Pages

July 12, 2009

Introduction to Practical Animal Breeding

Clive Dalton's latest1980 Practical Animal Breeding textbook - is devoted to providing a pragmatic person's guide to the sciences of animal breeding, genetics, population genetics, basic biology and Mendelism, with examples and case studies of their application in agriculture, farming, animal production, and livestock improvement.

Detailed information is provided on the practical application of scientific theories for breeding and selection decisions, breeding methods, breeding practice, breeds, breed structure; with a focus on cattle, sheep, pigs, and poultry.


As a student in the early 1950s at King’s College, University of Durham in Newcastle upon Tyne in the UK, I developed a great interest in animal breeding.  Those were the days of text books which we students revered, and they were relevant for decades.

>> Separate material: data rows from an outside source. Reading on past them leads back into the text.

theorem expandB_flatMap (Z : List (List Int)) (N : Int) (cur : List Int) :
    expandB Z N cur = cur.flatMap (stepB Z N) := by
  unfold expandB
  have h : ∀ (l : List Int) (init : List Int),
      l.foldl (fun nxt idx =>
        if idx < N then idx :: nxt
        else
          let row := Z.getD (idx - N).toNat []
          row.getD 0 0 :: row.getD 1 0 :: nxt) init = (l.flatMap (stepB Z N)).reverse ++ init := by
    intro l
    induction l with
    | nil => simp
    | cons x xs ih =>
      intro init
      simp only [List.foldl_cons, List.flatMap_cons, List.reverse_append, List.append_assoc]
      rw [ih]
      unfold stepB
      split <;> simp
  rw [h]
  simp

-- any element of the substitution of x is in range, and its fuel need drops for internal x
theorem stepB_child (Z : List (List Int)) (N : Int) (hV : ZValid Z N) (x : Int)
    (hxok : x < N + Z.length) :
    ∀ e ∈ stepB Z N x, e < N + Z.length ∧ (x < N → e = x) ∧
      (¬ x < N → neededFuel N e + 1 ≤ neededFuel N x) := by
  intro e hex
  unfold stepB at hex
  by_cases hlt : x < N
  · rw [if_pos hlt, List.mem_singleton] at hex
    subst hex
    exact ⟨hxok, fun _ => rfl, fun h => absurd hlt h⟩
  · rw [if_neg hlt] at hex
    have hi : (x - N).toNat < Z.length := by omega
    obtain ⟨_, h0, h1⟩ := hV _ hi
    have hNx : N + ((x - N).toNat : Int) = x := by omega
    rw [hNx] at h0 h1
    rcases List.mem_pair.mp hex with rfl | rfl
    · exact ⟨by omega, fun h => absurd h hlt, fun _ => child_needed hlt h1⟩
    · exact ⟨by omega, fun h => absurd h hlt, fun _ => child_needed hlt h0⟩

-- one pass preserves the flattened leaf sequence
theorem expand_flatten (Z : List (List Int)) (N : Int) (hV : ZValid Z N) (cur : List Int)
    (hok : ∀ e ∈ cur, e < N + Z.length) :
    ((expandB Z N cur).map (goFix Z N)).flatten = (cur.map (goFix Z N)).flatten := by
  rw [expandB_flatMap]
  induction cur with
  | nil => simp
  | cons x xs ih =>
    have hx := hok x (by simp)
    have hxs := ih (fun e he => hok e (by simp [he]))
    simp only [List.flatMap_cons, List.map_append, List.flatten_append, List.map_cons,
      List.flatten_cons, hxs]
    congr 1
    unfold stepB
    by_cases hlt : x < N
    · simp [hlt, goFix_leaf hlt]
    · simp only [if_neg hlt, List.map_cons, List.map_nil, List.flatten_cons, List.flatten_nil,
        List.append_nil]
      exact (goFix_split Z N hV x hlt hx).symm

I also worshipped my Kiwi Prof,  M.M (Mac) Cooper who did more for practical animal breeding in UK than anyone before or since.   After my PhD in sheep breeding in North Wales, I went on to teach animal production at Leeds University and do breeding research with laboratory mice. Farm animals were not available which had many advantages in terms of quick turnover of generations.

So by this stage I had seen every textbook on the subject and had ‘tried’ to read them all. They would have made a stack about a metre high and the vast majority of them although editorial masterpieces were terrible to read.

They all started off saying the book was designed for students, and some would even add farmers to the intended audience.  All went well for the first chapter or maybe two, until you hit Mendel and his peas.
Then soon after this, you hit algebra and calculus, and that was the end for most folk who were desperate to know what to do after you had the sheep into the pens, or the cows in the yard. Then what?

How did you sort out the best ones for breeding and the worst for culling?  Students rarely got to this point, and even if they did, they were so switched off by Mendel and algebra that they gave it all away.

Lecturers killed animal breeding for most students.  Having suffered the pain of listening to hours of this as a student, and being very conscious of the pain I inflicted on my students when covering the syllabus to get them to pass exams, frustration motivated me to try to keep things simple.

When I moved into animal breeding research in New Zealand, I really enjoyed the relief of not having to bore students to death any more with genetics and animal breeding.  It was over - so I thought.

Then as our research developed, we had regular groups of farmers and university students coming to the research station to see what was going on, and asking not just the ‘what’ questions, but the more important ‘why’ ones too.

We initiated large scale breeding schemes with 280,000 sheep and 16,000 beef cattle where the staff involved wanted to know the background theory to the programmes.

So I was back in the business of explaining genetics and animal breeding all over again - but this time, the ‘students’ couldn’t get enough of the subject, and drove us to exhaustion with their searching questions.  It was an incredibly rewarding time.

So this book really came from those years. It was written in 1980 and a lot has changed since them in the high-tech end of genetics, and with computers having so much more power to analyse massive amounts of field data.  But not much has changed down at the sheep and cattle yards where we are still looking for the best stock, and deciding what  to mate them to, to bring about improvement.  The book became a recognised text book in English speaking countries and was translated into Japanese and Spanish.